With a drive of this length I didn’t know if we’d be able to avoid a bathroom stop on our drive home, but eventually they started nagging me saying they needed to stop for the bathroom and that they were hungry. So I pulled off on the next exit that had a gas station and McDonalds. 

Right as I was telling the boys that this was just going to be a quick pit stop, the navigation said, “Make a U-turn at Rusty Wallace Drive.”

The air conditioning was out inside the Love’s gas station. They had portable units spread out around the building, but it still felt like a sweltering 95 degrees or so inside. We were in and out as quickly as possible.

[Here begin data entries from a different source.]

-- pv_equiv track=rewrite | github.com/Yiseull/baekjoon-python3 | 실버/1652_누울 자리를 찾아라.py | count_vertical_space
-- ===== SOURCE A (Python) =====
-- def count_vertical_space(room, n) -> int:  # 세로로 누울 수 있는 자리
--     cnt = 0
--     for j in range(n):
--         tmp = 0
--         for i in range(n):
--             if room[i][j] == '.':
--                 tmp += 1
--             else:
--                 if tmp > 1:
--                     cnt += 1
--                 tmp = 0
--         if tmp > 1:
--             cnt += 1
--     return cnt
-- ===== SOURCE B (Python) =====
-- def count_vertical_space(room, n) -> int:  # count run-STARTS of length-
--     # >=2 vertical dot runs, statelessly, instead of A's running-counter
--     # state machine: a gap of length > 1 in column j is uniquely
--     # identified by its first cell i, i.e. room[i][j] and room[i+1][j]
--     # are '.' and the cell above (if any) is not '.'.
--     return sum(
--         1
--         for j in range(n)
--         for i in range(n - 1)
--         if room[i][j] == '.' and room[i + 1][j] == '.'
--         and (i == 0 or room[i - 1][j] != '.')
--     )
-- ===== Notes on version B (the rewrite author's own statement) =====
-- stated objective: simpler
-- what changed: A's per-column running-counter state machine (tmp/cnt with an end-of-column flush) is replaced by a single stateless comprehension that counts the start cells of vertical dot-runs of length >= 2 (cell and cell below are '.', cell above absent or not '.').
import Mathlib
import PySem

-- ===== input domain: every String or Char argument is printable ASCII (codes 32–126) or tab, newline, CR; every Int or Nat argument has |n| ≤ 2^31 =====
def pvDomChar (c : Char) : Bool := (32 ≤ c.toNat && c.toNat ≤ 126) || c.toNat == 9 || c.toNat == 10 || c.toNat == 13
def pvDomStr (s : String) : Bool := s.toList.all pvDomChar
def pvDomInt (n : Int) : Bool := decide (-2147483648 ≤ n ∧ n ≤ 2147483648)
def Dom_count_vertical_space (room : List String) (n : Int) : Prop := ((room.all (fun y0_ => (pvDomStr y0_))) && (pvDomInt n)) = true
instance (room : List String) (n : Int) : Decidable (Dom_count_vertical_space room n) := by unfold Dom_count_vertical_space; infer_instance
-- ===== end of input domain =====

-- B replaces A's per-column running-counter state machine by a stateless
-- count of the start cells of vertical dot-runs of length ≥ 2 (simpler).

-- ===== PORT A =====
-- room[i][j]; exact under Pre_ (both indices in range), default otherwise
def pvCell (room : List String) (i j : Int) : Char :=
  PySem.List.pyGetD (PySem.List.pyGetD room i "").toList j '#'

def count_vertical_space (room : List String) (n : Int) : Int :=
  (PySem.List.pyRange 0 n 1).foldl (fun cnt j =>
    let s := (PySem.List.pyRange 0 n 1).foldl
      (fun (st : Int × Int) i =>
        if pvCell room i j = '.' then (st.1 + 1, st.2)
        else (0, if st.1 > 1 then st.2 + 1 else st.2))
      ((0 : Int), cnt)
    if s.1 > 1 then s.2 + 1 else s.2) 0

-- ===== PORT B =====
def count_vertical_space_alt (room : List String) (n : Int) : Int :=
  (((PySem.List.pyRange 0 n 1).map (fun j =>
    (((PySem.List.pyRange 0 (n - 1) 1).map (fun i =>
      if pvCell room i j = '.' ∧ pvCell room (i + 1) j = '.' ∧
          (i = 0 ∨ pvCell room (i - 1) j ≠ '.')
      then (1 : Int) else 0))).sum))).sum

-- ===== PRECONDITION & SPEC =====
-- Pre_ = exactly the inputs where Python A returns (no IndexError):
-- the first n rows exist and each has at least n characters.
def Pre_count_vertical_space (room : List String) (n : Int) : Prop :=
  n.toNat ≤ room.length ∧ ∀ s ∈ room.take n.toNat, n.toNat ≤ s.toList.length
instance (room : List String) (n : Int) : Decidable (Pre_count_vertical_space room n) := by
  unfold Pre_count_vertical_space; infer_instance
def pvWitness_count_vertical_space : List String × Int := (["..", ".X"], 2)

def Spec_count_vertical_space (room : List String) (n : Int) (out : Int) : Prop := out = count_vertical_space_alt room n
instance (room : List String) (n : Int) (out : Int) : Decidable (Spec_count_vertical_space room n out) := by unfold Spec_count_vertical_space; infer_instance

-- ===== CLAIM (what is proved, stated in full; the proofs are below) =====
def Claim_equal_count_vertical_space : Prop := ∀ (room : List String) (n : Int), Dom_count_vertical_space room n → Pre_count_vertical_space room n → Spec_count_vertical_space room n (count_vertical_space room n)

-- ===== LEMMAS AND PROOFS =====

-- abstract one column as a function g : Int → Char (g i = cell in row i)

-- A's running dot-counter after the first m rows
def pvTmp (g : Int → Char) : Nat → Int
  | 0 => 0
  | m + 1 => if g m = '.' then pvTmp g m + 1 else 0

-- A's gap counter after the first m rows (before the final flush)
def pvCnt (g : Int → Char) : Nat → Int
  | 0 => 0
  | m + 1 => if g m = '.' then pvCnt g m
             else if pvTmp g m > 1 then pvCnt g m + 1 else pvCnt g m

-- B's per-row indicator: row i starts a dot-run of length ≥ 2
def pvInd (g : Int → Char) (i : Int) : Int :=
  if g i = '.' ∧ g (i + 1) = '.' ∧ (i = 0 ∨ g (i - 1) ≠ '.') then 1 else 0

lemma pvTmp_nonneg (g : Int → Char) (m : Nat) : 0 ≤ pvTmp g m := by
  induction m with
  | zero => simp [pvTmp]
  | succ m ih => simp only [pvTmp]; split <;> omega

lemma pvTmp_eq_zero_iff (g : Int → Char) (m : Nat) :
    pvTmp g m = 0 ↔ (m = 0 ∨ g ((m : Int) - 1) ≠ '.') := by
  cases m with
  | zero => simp [pvTmp]
  | succ m =>
    have h := pvTmp_nonneg g m
    simp only [pvTmp]
    constructor
    · intro h0; split at h0
      · omega
      · right; push_cast; simpa using ‹¬ g (m : Int) = '.'›
    · intro h0
      rcases h0 with h0 | h0
      · omega
      · push_cast at h0; simp at h0; simp [h0]

-- the inner foldl of A is (pvTmp, cnt + pvCnt)
lemma innerA_eq (g : Int → Char) (m : Nat) (c : Int) :
    (PySem.List.pyRange 0 (m : Int) 1).foldl
      (fun (st : Int × Int) i =>
        if g i = '.' then (st.1 + 1, st.2)
        else (0, if st.1 > 1 then st.2 + 1 else st.2))
      ((0 : Int), c) = (pvTmp g m, c + pvCnt g m) := by
  induction m with
  | zero => simp [pvTmp, pvCnt]
  | succ m ih =>
    have hsplit : PySem.List.pyRange 0 ((m : Int) + 1) 1
        = PySem.List.pyRange 0 (m : Int) 1 ++ [(m : Int)] :=
      PySem.List.pyRange_one_succ_right (by positivity)
    push_cast
    rw [hsplit, List.foldl_append, ih]
    simp only [List.foldl_cons, List.foldl_nil, pvTmp, pvCnt]
    split_ifs <;> simp [add_assoc]

-- key invariant: machine value after flush = number of run starts so far
lemma flush_eq_starts (g : Int → Char) (m : Nat) :
    pvCnt g m + (if pvTmp g m > 1 then 1 else 0)
      = (((PySem.List.pyRange 0 ((m : Int) - 1) 1).map (pvInd g))).sum := by
  induction m with
  | zero => simp [PySem.List.pyRange_one_eq_nil, pvTmp, pvCnt]
  | succ m ih =>
    cases m with
    | zero =>
      rw [PySem.List.pyRange_one_eq_nil (by omega : ((1 : Nat) : Int) - 1 ≤ 0)]
      simp only [pvTmp, pvCnt, List.map_nil, List.sum_nil]
      split_ifs <;> omega
    | succ k =>
      have hsplit : PySem.List.pyRange 0 (((k + 1 + 1 : Nat) : Int) - 1) 1
          = PySem.List.pyRange 0 (((k + 1 : Nat) : Int) - 1) 1 ++ [((k : Nat) : Int)] := by
        push_cast
        have h1 : ((k : Int) + 1 + 1) - 1 = ((k : Int) + 1 - 1) + 1 := by ring
        rw [h1, PySem.List.pyRange_one_succ_right (by omega)]
        norm_num
      rw [hsplit, List.map_append, List.sum_append, ← ih]
      simp only [List.map_cons, List.map_nil, List.sum_cons, List.sum_nil]
      have hnn := pvTmp_nonneg g k
      have hz := pvTmp_eq_zero_iff g k
      have hT1 : pvTmp g (k + 1) = if g (k : Int) = '.' then pvTmp g k + 1 else 0 := rfl
      have hT2 : pvTmp g (k + 1 + 1) = if g ((k : Int) + 1) = '.' then pvTmp g (k + 1) + 1 else 0 := by
        show (if g ((k + 1 : Nat) : Int) = '.' then _ else _) = _
        push_cast; rfl
      have hC2 : pvCnt g (k + 1 + 1) = if g ((k : Int) + 1) = '.' then pvCnt g (k + 1)
          else if pvTmp g (k + 1) > 1 then pvCnt g (k + 1) + 1 else pvCnt g (k + 1) := by
        show (if g ((k + 1 : Nat) : Int) = '.' then _ else _) = _
        push_cast; rfl
      have hcond : ((k : Int) = 0 ∨ g ((k : Int) - 1) ≠ '.') ↔ pvTmp g k = 0 := by
        rw [hz]
        constructor
        · rintro (h | h)
          · left; exact_mod_cast h
          · right; exact h
        · rintro (h | h)
          · left; exact_mod_cast h
          · right; exact h
      rw [hT2, hC2]
      simp only [pvInd, propext hcond]
      by_cases b1 : g (k : Int) = '.' <;> by_cases b2 : g ((k : Int) + 1) = '.' <;>
        simp only [hT1, b1, b2, if_true, not_false_iff, true_and, false_and, and_false, if_neg] <;>
        split_ifs <;> omega

lemma col_eq (g : Int → Char) (m : Nat) (c : Int) :
    (let s := (PySem.List.pyRange 0 (m : Int) 1).foldl
        (fun (st : Int × Int) i =>
          if g i = '.' then (st.1 + 1, st.2)
          else (0, if st.1 > 1 then st.2 + 1 else st.2))
        ((0 : Int), c)
      if s.1 > 1 then s.2 + 1 else s.2)
    = c + (((PySem.List.pyRange 0 ((m : Int) - 1) 1).map (pvInd g))).sum := by
  rw [innerA_eq, ← flush_eq_starts]
  dsimp only
  split <;> omega

lemma foldl_add_sum (l : List Int) (h : Int → Int) (c : Int) :
    l.foldl (fun acc j => acc + h j) c = c + (l.map h).sum := by
  induction l generalizing c with
  | nil => simp
  | cons x xs ih => simp [List.foldl_cons, ih, add_assoc]

-- ===== VERDICT (by name: the statement is the Claim_ definition above) =====
theorem count_vertical_space_spec : Claim_equal_count_vertical_space := by
  intro room n _ _
  unfold Spec_count_vertical_space count_vertical_space count_vertical_space_alt
  rcases le_or_gt n 0 with hn | hn
  · rw [PySem.List.pyRange_one_eq_nil hn]; simp
  · have hmn : ((n.toNat : Int)) = n := Int.toNat_of_nonneg (le_of_lt hn)
    have hbody : ∀ (c j : Int),
        (let s := (PySem.List.pyRange 0 n 1).foldl
            (fun (st : Int × Int) i =>
              if pvCell room i j = '.' then (st.1 + 1, st.2)
              else (0, if st.1 > 1 then st.2 + 1 else st.2))
            ((0 : Int), c)
          if s.1 > 1 then s.2 + 1 else s.2)
        = c + (((PySem.List.pyRange 0 (n - 1) 1).map (pvInd (fun i => pvCell room i j)))).sum := by
      intro c j
      have := col_eq (fun i => pvCell room i j) n.toNat c
      rw [hmn] at this
      exact this
    calc (PySem.List.pyRange 0 n 1).foldl (fun cnt j =>
          let s := (PySem.List.pyRange 0 n 1).foldl
            (fun (st : Int × Int) i =>
              if pvCell room i j = '.' then (st.1 + 1, st.2)
              else (0, if st.1 > 1 then st.2 + 1 else st.2))
            ((0 : Int), cnt)
          if s.1 > 1 then s.2 + 1 else s.2) 0
        = (PySem.List.pyRange 0 n 1).foldl (fun cnt j =>
            cnt + (((PySem.List.pyRange 0 (n - 1) 1).map (pvInd (fun i => pvCell room i j)))).sum) 0 := by
          apply List.foldl_ext
          intro a x _
          exact hbody a x
      _ = _ := by
          rw [foldl_add_sum, zero_add]
          rfl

Before we got back on the road the boys said they wanted Happy Meals, so I pulled through the McDonalds drive-thru to order them some early dinner. I ordered some fries for myself. As the cashier handed me the two red Happy Meal boxes he said, “Here’s their Happy Meals.” And then he handed me the sack with my fries he said, “And here’s your happy meal!” He then let out a huge belly laugh as if it were the funniest joke in the world. 

His laugh made me laugh. I hadn’t realized how much I needed that. 


After answering the question “How much longer till we are home?” about three-hundred times, we made it home in good time. The girls all cheered in excitement as the boys walked through the door. There were hugs to be had all around. What a sight to witness. What a life we live. I am so grateful. 

And so now we all readjust to life together again, with a move soon to happen, and a very uncertain future regarding school and what this fall will look like. In the meantime, we’ll take it one day at a time, savoring the moments we have together in this way, remembering that each day is a blessing to be lived into as fully as possible.